= John Todora =

American sports data analyst (born 1970)

John Todora (born December 27, 1970) is an American entrepreneur and sports data analyst. He is best known as the creator and operator of several successful brands and is the creator of ScoreMetrics, which is an investment strategy that uses historical, backtested data as a basis. Media outlets have characterized Todora as a "sports expert" and formerly the "King of Internet Radio" thanks to his now defunct online radio show, The Dr Johnny Show.

==Early life==
Todora grew up in Center Township, Pennsylvania. He attended Penn State and Florida International University majoring in advertising.

==Career==

In 1999, Todora became the entertainment director and head of marketing for Tootsie's Cabaret in Miami, Florida. Todora was instrumental in designing and launching the new, redesigned Tootsies Cabaret. He became the creative director of Tootsies Cabaret in 2003, focusing on helping to build the brand throughout South Florida and the United States. Tootsies was purchased by a publicly traded company, RCI Hospitality Holdings, in 2007.

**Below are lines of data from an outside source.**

-- pv_equiv track=rewrite | github.com/Sathish111j/PLOS-backend | services/knowledge-base/src/app/application/deduplication.py | simhash_64
-- ===== SOURCE A (Python) =====
-- from typing import Iterable
--
-- FNV64_OFFSET_BASIS = 14695981039346656037
--
-- FNV64_PRIME = 1099511628211
--
-- UINT64_MASK = (1 << 64) - 1
--
-- def fnv1a_64(raw: bytes) -> int:
--     value = FNV64_OFFSET_BASIS
--     for byte in raw:
--         value ^= byte
--         value = (value * FNV64_PRIME) & UINT64_MASK
--     return value
--
-- def simhash_64(shingle_values: Iterable[str]) -> int:
--     vector = [0] * 64
--     frequencies: dict[str, int] = {}
--     for shingle in shingle_values:
--         frequencies[shingle] = frequencies.get(shingle, 0) + 1
--
--     if not frequencies:
--         return 0
--
--     for shingle, weight in frequencies.items():
--         hashed = fnv1a_64(shingle.encode("utf-8"))
--         for bit_index in range(64):
--             if (hashed >> bit_index) & 1:
--                 vector[bit_index] += weight
--             else:
--                 vector[bit_index] -= weight
--
--     fingerprint = 0
--     for bit_index, score in enumerate(vector):
--         if score >= 0:
--             fingerprint |= 1 << bit_index
--     return fingerprint & UINT64_MASK
-- ===== SOURCE B (Python) =====
-- FNV64_OFFSET_BASIS = 14695981039346656037
-- FNV64_PRIME = 1099511628211
-- UINT64_MASK = (1 << 64) - 1
--
--
-- def fnv1a_64(raw: bytes) -> int:
--     value = FNV64_OFFSET_BASIS
--     for byte in raw:
--         value ^= byte
--         value = (value * FNV64_PRIME) & UINT64_MASK
--     return value
--
--
-- def simhash_64(shingle_values):
--     # One streaming pass: per-bit count of set bits plus a total; no frequency dict.
--     positive = [0] * 64
--     total = 0
--     for shingle in shingle_values:
--         h = fnv1a_64(shingle.encode("utf-8"))
--         positive = [p + ((h >> i) & 1) for i, p in enumerate(positive)]
--         total += 1
--     if total == 0:
--         return 0
--     fingerprint = 0
--     for i, p in enumerate(positive):
--         if 2 * p >= total:
--             fingerprint |= 1 << i
--     return fingerprint
-- ===== Notes on version B (the rewrite author's own statement) =====
-- stated objective: simpler
-- what changed: B drops A's frequency dict and signed ±weight voting: one streaming pass hashes each occurrence, keeps a per-bit count of set bits plus a total, and sets fingerprint bit i when 2*positive[i] >= total (score = 2*pos - total).
import Mathlib
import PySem

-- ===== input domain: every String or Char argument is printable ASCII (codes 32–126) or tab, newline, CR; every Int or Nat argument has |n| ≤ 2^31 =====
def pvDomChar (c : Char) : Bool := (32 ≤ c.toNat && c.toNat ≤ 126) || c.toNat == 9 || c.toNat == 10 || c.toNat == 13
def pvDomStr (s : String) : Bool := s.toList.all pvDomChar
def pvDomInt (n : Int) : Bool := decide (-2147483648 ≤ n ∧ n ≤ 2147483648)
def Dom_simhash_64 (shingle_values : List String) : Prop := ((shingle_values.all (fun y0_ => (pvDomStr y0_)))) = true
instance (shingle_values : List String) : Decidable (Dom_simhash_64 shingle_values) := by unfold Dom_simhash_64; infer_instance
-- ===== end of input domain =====

-- B replaces A's frequency dict + signed ±weight votes by one streaming pass keeping per-bit
-- counts of set bits and a total, deciding each bit by 2*positive ≥ total (simpler decomposition).


-- ===== PORT A =====
-- shared helper fnv1a_64; 'raw' are the utf-8 bytes — on the ASCII domain these are
-- exactly the char codes, so s.encode("utf-8") is ported as s.toList.map Char.toNat (exact on Dom)
def pvFnv1a64 (raw : List Nat) : Nat :=
  raw.foldl (fun value byte => ((value ^^^ byte) * 1099511628211) &&& (18446744073709551616 - 1))
    14695981039346656037

def pvHash (s : String) : Nat := pvFnv1a64 (s.toList.map Char.toNat)

def simhash_64 (shingle_values : List String) : Int :=
  let vector : List Int := List.replicate 64 0
  let frequencies : PySem.Dict String Int :=
    shingle_values.foldl (fun d s => d.insert s (d.getD s 0 + 1)) PySem.Dict.empty
  if frequencies.items.isEmpty then 0
  else
    let vector := frequencies.items.foldl (fun v p =>
      let hashed := pvHash p.1
      (PySem.List.pyRange 0 64 1).foldl (fun v bi =>
        if (hashed >>> bi.toNat) &&& 1 ≠ 0 then
          PySem.List.pySetD v bi (PySem.List.pyGetD v bi 0 + p.2)
        else
          PySem.List.pySetD v bi (PySem.List.pyGetD v bi 0 - p.2)) v) vector
    let fingerprint : Nat := (PySem.List.enumerate vector).foldl (fun (fp : Nat) (q : Int × Int) =>
      if q.2 ≥ 0 then fp ||| ((1 : Nat) <<< q.1.toNat) else fp) 0
    ((fingerprint &&& (18446744073709551616 - 1) : Nat) : Int)

-- ===== PORT B =====
def simhash_64_alt (shingle_values : List String) : Int :=
  let st := shingle_values.foldl (fun (st : List Int × Int) shingle =>
      let h := pvHash shingle
      ((PySem.List.enumerate st.1).map (fun q => q.2 + (((h >>> q.1.toNat) &&& 1 : Nat) : Int)),
        st.2 + 1))
    (List.replicate 64 0, (0 : Int))
  if st.2 = 0 then 0
  else
    let fingerprint : Nat := (PySem.List.enumerate st.1).foldl (fun (fp : Nat) (q : Int × Int) =>
      if 2 * q.2 ≥ st.2 then fp ||| ((1 : Nat) <<< q.1.toNat) else fp) 0
    (fingerprint : Int)

-- ===== PRECONDITION & SPEC =====
def Spec_simhash_64 (shingle_values : List String) (out : Int) : Prop := out = simhash_64_alt shingle_values
instance (shingle_values : List String) (out : Int) : Decidable (Spec_simhash_64 shingle_values out) := by unfold Spec_simhash_64; infer_instance

-- ===== CLAIM (what is proved, stated in full; the proofs are below) =====
def Claim_equal_simhash_64 : Prop := ∀ (shingle_values : List String), Dom_simhash_64 shingle_values → Spec_simhash_64 shingle_values (simhash_64 shingle_values)

-- ===== LEMMAS AND PROOFS =====

-- bit j of the hash of s, as an integer 0/1
def pvBit (s : String) (j : Nat) : Int := (((pvHash s >>> j) &&& 1 : Nat) : Int)

theorem pv_enum_map (n : Nat) (f : Nat → Int) (c : Nat → Int) :
    (PySem.List.enumerate ((List.range n).map f)).map (fun q => q.2 + c q.1.toNat)
      = (List.range n).map (fun j => f j + c j) := by
  apply List.ext_getElem
  · simp [PySem.List.length_enumerate]
  · intro i h1 h2
    simp [PySem.List.getElem_enumerate]

theorem pv_enum_range (n : Nat) (f : Nat → Int) :
    PySem.List.enumerate ((List.range n).map f)
      = (List.range n).map (fun (j : Nat) => (((j : Nat) : Int), f j)) := by
  apply List.ext_getElem
  · simp [PySem.List.length_enumerate]
  · intro i h1 h2
    simp [PySem.List.getElem_enumerate]

theorem pv_A_inner_aux (c f : Nat → Int) : ∀ (n : Nat), n ≤ 64 →
    (PySem.List.pyRange 0 (n : Int) 1).foldl (fun v bi =>
        PySem.List.pySetD v bi (PySem.List.pyGetD v bi 0 + c bi.toNat)) ((List.range 64).map f)
      = (List.range 64).map (fun j => if j < n then f j + c j else f j) := by
  intro n
  induction n with
  | zero => intro _; simp [PySem.List.pyRange_one_eq_nil]
  | succ n ih =>
    intro hn
    have h1 : ((n + 1 : Nat) : Int) = (n : Int) + 1 := by push_cast; ring
    rw [h1, PySem.List.pyRange_one_succ_right (by positivity), List.foldl_append,
      ih (by omega)]
    simp only [List.foldl_cons, List.foldl_nil, PySem.List.pySetD_natCast,
      PySem.List.pyGetD_natCast, Int.toNat_natCast]
    have hg : ((List.range 64).map (fun j => if j < n then f j + c j else f j)).getD n 0
        = f n := by
      rw [List.getD_eq_getElem _ _ (by simp; omega)]
      simp
    rw [hg]
    apply List.ext_getElem
    · simp
    · intro i hi1 hi2
      simp only [List.length_set, List.length_map, List.length_range] at hi1
      rw [List.getElem_set]
      by_cases hin : n = i
      · subst hin
        simp
      · simp only [if_neg hin, List.getElem_map, List.getElem_range]
        by_cases h2 : i < n
        · rw [if_pos h2, if_pos (by omega)]
        · rw [if_neg h2, if_neg (by omega)]

theorem pv_A_inner (c f : Nat → Int) :
    (PySem.List.pyRange 0 64 1).foldl (fun v bi =>
        PySem.List.pySetD v bi (PySem.List.pyGetD v bi 0 + c bi.toNat)) ((List.range 64).map f)
      = (List.range 64).map (fun j => f j + c j) := by
  have h := pv_A_inner_aux c f 64 (le_refl 64)
  norm_num at h
  rw [h]
  apply List.map_congr_left
  intro j hj
  rw [if_pos (List.mem_range.mp hj)]

theorem pv_B_loop (xs : List String) : ∀ (f : Nat → Int) (t : Int),
    xs.foldl (fun (st : List Int × Int) shingle =>
      ((PySem.List.enumerate st.1).map (fun q => q.2 + (((pvHash shingle >>> q.1.toNat) &&& 1 : Nat) : Int)),
        st.2 + 1)) ((List.range 64).map f, t)
    = ((List.range 64).map (fun j => f j + (xs.map (fun x => pvBit x j)).sum), t + xs.length) := by
  induction xs with
  | nil => intro f t; simp
  | cons x xs ih =>
    intro f t
    simp only [List.foldl_cons]
    have he := pv_enum_map 64 f (fun j => (((pvHash x >>> j) &&& 1 : Nat) : Int))
    rw [he, ih (fun j => f j + (((pvHash x >>> j) &&& 1 : Nat) : Int)) (t + 1)]
    simp only [Prod.mk.injEq]
    refine ⟨?_, ?_⟩
    · apply List.map_congr_left
      intro j _
      simp [pvBit, add_assoc]
    · simp only [List.length_cons]
      push_cast
      ring

theorem pv_A_loop (l : List (String × Int)) : ∀ (f : Nat → Int),
    l.foldl (fun v p =>
      (PySem.List.pyRange 0 64 1).foldl (fun v bi =>
        if (pvHash p.1 >>> bi.toNat) &&& 1 ≠ 0 then
          PySem.List.pySetD v bi (PySem.List.pyGetD v bi 0 + p.2)
        else
          PySem.List.pySetD v bi (PySem.List.pyGetD v bi 0 - p.2)) v) ((List.range 64).map f)
    = (List.range 64).map (fun j =>
        f j + (l.map (fun p => if pvBit p.1 j ≠ 0 then p.2 else -p.2)).sum) := by
  induction l with
  | nil => intro f; simp
  | cons p l ih =>
    intro f
    simp only [List.foldl_cons]
    have hstep : (fun (v : List Int) (bi : Int) =>
        if (pvHash p.1 >>> bi.toNat) &&& 1 ≠ 0 then
          PySem.List.pySetD v bi (PySem.List.pyGetD v bi 0 + p.2)
        else
          PySem.List.pySetD v bi (PySem.List.pyGetD v bi 0 - p.2))
        = (fun v bi => PySem.List.pySetD v bi (PySem.List.pyGetD v bi 0 +
            (if pvBit p.1 bi.toNat ≠ 0 then p.2 else -p.2))) := by
      funext v bi
      by_cases h : (pvHash p.1 >>> bi.toNat) &&& 1 = 0
      · have hb : pvBit p.1 bi.toNat = 0 := by
          simp only [pvBit]
          exact_mod_cast h
        rw [if_neg (by simp [h]), if_neg (by simp [hb]), sub_eq_add_neg]
      · have hb : pvBit p.1 bi.toNat ≠ 0 := by
          simp only [pvBit]
          exact_mod_cast h
        rw [if_pos h, if_pos hb]
    rw [hstep, pv_A_inner (fun j => if pvBit p.1 j ≠ 0 then p.2 else -p.2) f,
      ih (fun j => f j + (if pvBit p.1 j ≠ 0 then p.2 else -p.2))]
    apply List.map_congr_left
    intro j _
    simp [add_assoc]

theorem pv_counter_sum (xs : List String) (g : String → Int) :
    ((PySem.Set.ofList xs).map (fun k => ((xs.count k : Int)) * g k)).sum = (xs.map g).sum := by
  rw [Finset.sum_list_map_count xs g]
  rw [← List.sum_toFinset _ (PySem.Set.nodup_ofList xs)]
  have hfs : (PySem.Set.ofList xs).toFinset = xs.toFinset := by
    ext k
    simp [PySem.Set.mem_ofList]
  rw [hfs]
  apply Finset.sum_congr rfl
  intro k _
  simp

theorem pv_fp (n : Nat) (f g : Nat → Int) (P Q : Int → Prop) [DecidablePred P] [DecidablePred Q]
    (h : ∀ j < n, (P (f j) ↔ Q (g j))) :
    (PySem.List.enumerate ((List.range n).map f)).foldl
        (fun (fp : Nat) (q : Int × Int) => if P q.2 then fp ||| ((1 : Nat) <<< q.1.toNat) else fp) 0
      = (PySem.List.enumerate ((List.range n).map g)).foldl
        (fun (fp : Nat) (q : Int × Int) => if Q q.2 then fp ||| ((1 : Nat) <<< q.1.toNat) else fp) 0 := by
  rw [pv_enum_range n f, pv_enum_range n g, List.foldl_map, List.foldl_map]
  apply PySem.List.foldl_congr_mem
  intro fp j hj
  have hjn : j < n := List.mem_range.mp hj
  simp only [Int.toNat_natCast]
  by_cases hp : P (f j)
  · rw [if_pos hp, if_pos ((h j hjn).mp hp)]
  · rw [if_neg hp, if_neg (fun hq => hp ((h j hjn).mpr hq))]

theorem pv_fp_lt (l : List (Int × Int)) (P : Int → Prop) [DecidablePred P]
    (hl : ∀ q ∈ l, q.1.toNat < 64) : ∀ (fp : Nat), fp < 2 ^ 64 →
    l.foldl (fun (fp : Nat) (q : Int × Int) => if P q.2 then fp ||| ((1 : Nat) <<< q.1.toNat) else fp) fp < 2 ^ 64 := by
  induction l with
  | nil => intro fp h; simpa using h
  | cons q l ih =>
    intro fp h
    simp only [List.foldl_cons]
    apply ih (fun r hr => hl r (List.mem_cons_of_mem q hr))
    by_cases hp : P q.2
    · rw [if_pos hp]
      apply Nat.or_lt_two_pow h
      rw [Nat.one_shiftLeft]
      exact Nat.pow_lt_pow_right (by norm_num) (hl q (List.mem_cons_self))
    · rwa [if_neg hp]

theorem pv_sum_aff (l : List String) (b : String → Int) :
    (l.map (fun x => 2 * b x - 1)).sum = 2 * (l.map b).sum - l.length := by
  induction l with
  | nil => simp
  | cons x l ih => simp [ih]; ring

-- ===== VERDICT (by name: the statement is the Claim_ definition above) =====
theorem simhash_64_spec : Claim_equal_simhash_64 := by
  intro xs _
  unfold Spec_simhash_64 simhash_64 simhash_64_alt
  simp only []
  rw [PySem.Dict.foldl_insert_getD_add_one_eq_counter]
  by_cases hxs : xs = []
  · subst hxs; rfl
  · have hitems := PySem.Dict.items_counter (xs := xs)
    rw [hitems]
    have hne : ((PySem.Set.ofList xs).map (fun k => (k, (xs.count k : Int)))).isEmpty = false := by
      rcases List.exists_mem_of_ne_nil xs hxs with ⟨x, hx⟩
      have hmem : x ∈ PySem.Set.ofList xs := (PySem.Set.mem_ofList xs x).mpr hx
      rw [List.isEmpty_eq_false_iff_exists_mem]
      exact ⟨(x, (xs.count x : Int)), List.mem_map_of_mem hmem⟩
    rw [if_neg (by simp [hne])]
    have hrep : (List.replicate 64 (0 : Int)) = (List.range 64).map (fun _ => (0 : Int)) := by
      simp
    rw [hrep, pv_B_loop xs (fun _ => 0) 0,
      pv_A_loop ((PySem.Set.ofList xs).map (fun k => (k, (xs.count k : Int)))) (fun _ => 0)]
    have hlen : (0 : Int) + xs.length ≠ 0 := by
      have : xs.length ≠ 0 := fun h => hxs (List.length_eq_zero_iff.mp h)
      omega
    rw [if_neg hlen]
    have hkey : ∀ j : Nat,
        ((((PySem.Set.ofList xs).map (fun k => (k, (xs.count k : Int)))).map
          (fun p => if pvBit p.1 j ≠ 0 then p.2 else -p.2)).sum)
          = 2 * ((xs.map (fun x => pvBit x j)).sum) - xs.length := by
      intro j
      rw [List.map_map]
      have hcomp : ((fun p : String × Int => if pvBit p.1 j ≠ 0 then p.2 else -p.2) ∘
          (fun k => (k, (xs.count k : Int))))
          = fun k => (xs.count k : Int) * (2 * pvBit k j - 1) := by
        funext k
        simp only [Function.comp]
        have hb2 : pvHash k >>> j &&& 1 = 0 ∨ pvHash k >>> j &&& 1 = 1 := by
          have := Nat.and_one_is_mod (pvHash k >>> j)
          omega
        rcases hb2 with h | h
        · have hb : pvBit k j = 0 := by simp [pvBit, h]
          rw [if_neg (by simp [hb]), hb]
          ring
        · have hb : pvBit k j = 1 := by simp [pvBit, h]
          rw [if_pos (by simp [hb]), hb]
          ring
      rw [hcomp, pv_counter_sum xs (fun k => 2 * pvBit k j - 1), pv_sum_aff]
    have hfp := pv_fp 64
      (fun j => 0 + (((PySem.Set.ofList xs).map (fun k => (k, (xs.count k : Int)))).map
        (fun p => if pvBit p.1 j ≠ 0 then p.2 else -p.2)).sum)
      (fun j => 0 + (xs.map (fun x => pvBit x j)).sum)
      (fun z => z ≥ 0) (fun z => 2 * z ≥ 0 + (xs.length : Int))
      (by
        intro j _
        simp only []
        rw [hkey j]
        omega)
    simp only [] at hfp
    rw [hfp]
    have hlt := pv_fp_lt
      (PySem.List.enumerate ((List.range 64).map
        (fun j => 0 + (xs.map (fun x => pvBit x j)).sum)))
      (fun z => 2 * z ≥ 0 + (xs.length : Int))
      (by
        intro q hq
        rcases (PySem.List.mem_enumerate_iff _ _ _).mp hq with ⟨k, hk, hq'⟩
        subst hq'
        simp only [List.length_map, List.length_range] at hk
        simp
        omega)
      0 (by norm_num)
    congr 1
    have hmask : (18446744073709551616 - 1 : Nat) = 2 ^ 64 - 1 := by norm_num
    rw [hmask, Nat.and_two_pow_sub_one_eq_mod, Nat.mod_eq_of_lt hlt]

In 2007, Todora founded Creative Kitchen, a restaurant management and marketing company. In 2010, Todora founded Whiskey Tango All American Bar and Grill. In 2014, Todora founded Creative Kitchen International and opened Bull Market and Chow Asian Bistro in Fort Lauderdale.

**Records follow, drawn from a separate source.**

-- pv_equiv track=rewrite | github.com/MrBrantCode/unitest_baseline | mut_generate/mist_train_taco/taco_8810/solution.py | find_position_in_series
-- ===== SOURCE A (Python) =====
-- def find_position_in_series(n: str) -> int:
--     cnt = [0] * 51
--     for i in range(1, 51):
--         cnt[i] = 2 ** i
--     total = cnt.copy()
--     for i in range(1, 51):
--         total[i] += total[i - 1]
--     sz = len(n)
--     ans = total[sz - 1]
--     for i in range(sz - 1):
--         if n[i] == '7':
--             ans += cnt[sz - 1 - i]
--     ans += 1 if n[-1] == '4' else 2
--     return ans
-- ===== SOURCE B (Python) =====
-- def find_position_in_series(n: str) -> int:
--     v = 0
--     for c in n[:-1]:
--         v = 2 * v + (1 if c == '7' else 0)
--     v = 2 * v + (0 if n[-1] == '4' else 1)
--     return (1 << len(n)) - 1 + v
-- ===== Notes on version B (the rewrite author's own statement) =====
-- stated objective: simpler
-- what changed: Both 51-entry power/prefix-sum tables are dropped: B computes the count of shorter lucky numbers as the closed form (1<<len(n))-1 and the within-length rank by a single Horner scan over the digits (non-last digits tested =='7', the last tested !='4', exactly as A).
import Mathlib
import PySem

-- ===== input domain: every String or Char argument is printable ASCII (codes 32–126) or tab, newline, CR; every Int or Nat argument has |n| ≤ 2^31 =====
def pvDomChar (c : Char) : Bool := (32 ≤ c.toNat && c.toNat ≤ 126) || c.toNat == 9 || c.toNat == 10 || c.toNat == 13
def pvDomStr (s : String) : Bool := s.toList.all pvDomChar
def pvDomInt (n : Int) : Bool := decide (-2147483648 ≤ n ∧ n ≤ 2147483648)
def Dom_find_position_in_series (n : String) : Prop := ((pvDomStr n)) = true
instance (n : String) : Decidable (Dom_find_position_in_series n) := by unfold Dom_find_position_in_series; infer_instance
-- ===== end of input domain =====

-- B replaces A's two 51-entry tables by the closed form 2^len-1 plus a Horner scan of the digits (objective: simpler).

-- ===== PORT A =====
-- A-side helpers: the two tables A builds (they do not depend on n)
def pvCnt : List Int :=
  (PySem.List.pyRange 1 51 1).foldl (fun c i => c.set i.toNat ((2:Int) ^ i.toNat)) (List.replicate 51 0)

def pvTotal : List Int :=
  (PySem.List.pyRange 1 51 1).foldl (fun t i => t.set i.toNat (t.getD i.toNat 0 + t.getD (i - 1).toNat 0)) pvCnt

def find_position_in_series (n : String) : Int :=
  let sz : Int := PySem.Str.len n
  let ans : Int := (PySem.List.pyGet? pvTotal (sz - 1)).getD 0   -- total[sz-1]; negative index wraps, out of range = IndexError (outside Pre_)
  let ans : Int := (PySem.List.pyRange 0 (sz - 1) 1).foldl
    (fun a i => if PySem.Str.pyGet? n i = some '7' then a + (PySem.List.pyGet? pvCnt (sz - 1 - i)).getD 0 else a) ans
  ans + (if PySem.Str.pyGet? n (-1) = some '4' then 1 else 2)    -- n[-1]; none = IndexError on the empty string (outside Pre_)

-- ===== PORT B =====
def find_position_in_series_alt (n : String) : Int :=
  let v : Int := (n.toList.dropLast).foldl (fun v c => 2 * v + (if c = '7' then 1 else 0)) 0
  let v : Int := 2 * v + (if PySem.Str.pyGet? n (-1) = some '4' then 0 else 1)
  (2:Int) ^ n.toList.length - 1 + v

-- ===== PRECONDITION & SPEC =====
-- A raises IndexError on the empty string (n[-1]) and on strings longer than 51 (total[sz-1] past the fixed table).
def Pre_find_position_in_series (n : String) : Prop := 1 ≤ n.toList.length ∧ n.toList.length ≤ 51
instance (n : String) : Decidable (Pre_find_position_in_series n) := by unfold Pre_find_position_in_series; infer_instance
def pvWitness_find_position_in_series : String := "47"

def Spec_find_position_in_series (n : String) (out : Int) : Prop := out = find_position_in_series_alt n
instance (n : String) (out : Int) : Decidable (Spec_find_position_in_series n out) := by unfold Spec_find_position_in_series; infer_instance

-- ===== CLAIM (what is proved, stated in full; the proofs are below) =====
def Claim_equal_find_position_in_series : Prop := ∀ (n : String), Dom_find_position_in_series n → Pre_find_position_in_series n → Spec_find_position_in_series n (find_position_in_series n)

-- ===== LEMMAS AND PROOFS =====

-- the two tables, evaluated
lemma pvCnt_eval : pvCnt = (List.range 51).map (fun k => if k = 0 then (0:Int) else 2 ^ k) := by decide
lemma pvTotal_eval : pvTotal = (List.range 51).map (fun k => (2:Int) ^ (k + 1) - 2) := by decide

-- the Horner fold of B, with its accumulator shifted out
lemma horner_shift (l : List Char) : ∀ (a : Int),
    l.foldl (fun v c => 2 * v + (if c = '7' then 1 else 0)) a
      = a * 2 ^ l.length + l.foldl (fun v c => 2 * v + (if c = '7' then 1 else 0)) 0 := by
  induction l with
  | nil => intro a; simp
  | cons c t ih =>
      intro a
      simp only [List.foldl_cons, List.length_cons]
      rw [ih (2 * a + _), ih (2 * 0 + _)]
      ring

-- A's index loop equals twice B's Horner fold
lemma loopA (l : List Char) : ∀ (a : Int),
    (List.range l.length).foldl
        (fun a k => if l[k]? = some '7' then a + 2 ^ (l.length - k) else a) a
      = a + 2 * l.foldl (fun v c => 2 * v + (if c = '7' then 1 else 0)) 0 := by
  induction l with
  | nil => intro a; simp
  | cons c t ih =>
      intro a
      rw [List.length_cons, List.range_succ_eq_map, List.foldl_cons, List.foldl_map]
      have hbody : (fun (a : Int) (k : Nat) =>
          if (c :: t)[k + 1]? = some '7' then a + 2 ^ (t.length + 1 - (k + 1)) else a)
          = fun (a : Int) (k : Nat) => if t[k]? = some '7' then a + 2 ^ (t.length - k) else a := by
        funext a k
        simp [Nat.succ_sub_succ]
      simp only [Nat.succ_eq_add_one, hbody]
      rw [ih]
      rw [List.foldl_cons, horner_shift t (2 * 0 + _)]
      simp only [List.getElem?_cons_zero, Option.some.injEq]
      by_cases hc : c = '7' <;> simp [hc] <;> ring

theorem find_position_in_series_spec_aux (n : String)
    (h1 : 1 ≤ n.toList.length) (h2 : n.toList.length ≤ 51) :
    find_position_in_series n = find_position_in_series_alt n := by
  have hlen : PySem.Str.len n = (n.toList.length : Int) := PySem.Str.len_eq n
  have hidx : ((n.toList.length : Int) - 1) = ((n.toList.length - 1 : Nat) : Int) := by omega
  -- total[sz-1] = 2^sz - 2
  have hans0 : (PySem.List.pyGet? pvTotal ((n.toList.length : Int) - 1)).getD 0
      = (2:Int) ^ n.toList.length - 2 := by
    rw [hidx, PySem.List.pyGet?_natCast, pvTotal_eval, List.getElem?_map,
        List.getElem?_range (by omega : n.toList.length - 1 < 51)]
    simp only [Option.map_some, Option.getD_some]
    rw [(by omega : n.toList.length - 1 + 1 = n.toList.length)]
  -- the loop over range(sz-1)
  have hrange : PySem.List.pyRange 0 ((n.toList.length : Int) - 1) 1
      = (List.range (n.toList.length - 1)).map (fun k : Nat => (0 : Int) + k) := by
    rw [hidx, PySem.List.pyRange_one]
    simp
  have hfold : (PySem.List.pyRange 0 ((n.toList.length : Int) - 1) 1).foldl
      (fun a i => if PySem.Str.pyGet? n i = some '7' then a + (PySem.List.pyGet? pvCnt ((n.toList.length : Int) - 1 - i)).getD 0 else a)
      ((2:Int) ^ n.toList.length - 2)
      = ((2:Int) ^ n.toList.length - 2)
        + 2 * (n.toList.dropLast).foldl (fun v c => 2 * v + (if c = '7' then 1 else 0)) 0 := by
    rw [hrange, List.foldl_map]
    rw [PySem.List.foldl_congr_mem _ _
      (fun (a : Int) (k : Nat) => if (n.toList.dropLast)[k]? = some '7' then a + 2 ^ ((n.toList.dropLast).length - k) else a) _
      ?_]
    · have hld : (n.toList.dropLast).length = n.toList.length - 1 := by simp
      rw [← hld, loopA]
    · intro a k hk
      rw [List.mem_range] at hk
      have hget : PySem.Str.pyGet? n ((0:Int) + k) = n.toList[k]? := by
        rw [zero_add, PySem.Str.pyGet?_natCast]
      have hdrop : (n.toList.dropLast)[k]? = n.toList[k]? := by
        rw [List.getElem?_dropLast, if_pos (by omega)]
      have hcidx : (n.toList.length : Int) - 1 - ((0:Int) + k) = ((n.toList.length - 1 - k : Nat) : Int) := by omega
      have hcnt : (PySem.List.pyGet? pvCnt ((n.toList.length : Int) - 1 - ((0:Int) + k))).getD 0
          = (2:Int) ^ (n.toList.length - 1 - k) := by
        rw [hcidx, PySem.List.pyGet?_natCast, pvCnt_eval, List.getElem?_map,
            List.getElem?_range (by omega : n.toList.length - 1 - k < 51)]
        simp only [Option.map_some, Option.getD_some]
        rw [if_neg (by omega)]
      simp only [hget, hcnt, hdrop, List.length_dropLast]
  simp only [find_position_in_series, find_position_in_series_alt, hlen, hans0, hfold]
  by_cases h4 : PySem.Str.pyGet? n (-1) = some '4' <;> simp only [h4, if_pos, reduceIte] <;> ring

-- ===== VERDICT (by name: the statement is the Claim_ definition above) =====
theorem find_position_in_series_spec : Claim_equal_find_position_in_series := by
  intro n _ hpre
  unfold Spec_find_position_in_series
  exact find_position_in_series_spec_aux n hpre.1 hpre.2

In 2017, Todora founded ScoreMetrics, a method and algorithm that uses historical, back tested data to create sports as a new investment market.

=== Radio show ===
Todora hosted the online radio show known as the Smut Doctors partner Mike "Platypus" DeSuno. The show gained notoriety for its edgy content during the FCC crackdowns of 2005. During this time he was called "The King of Internet Radio", by Maxim Magazine and was featured in local South Florida magazines such as the Miami New Times as well as several national publications.

Todora was also regularly tabbed as a "Sports Expert" on ESPN, CNBC, NBA Channel, and Good Morning America.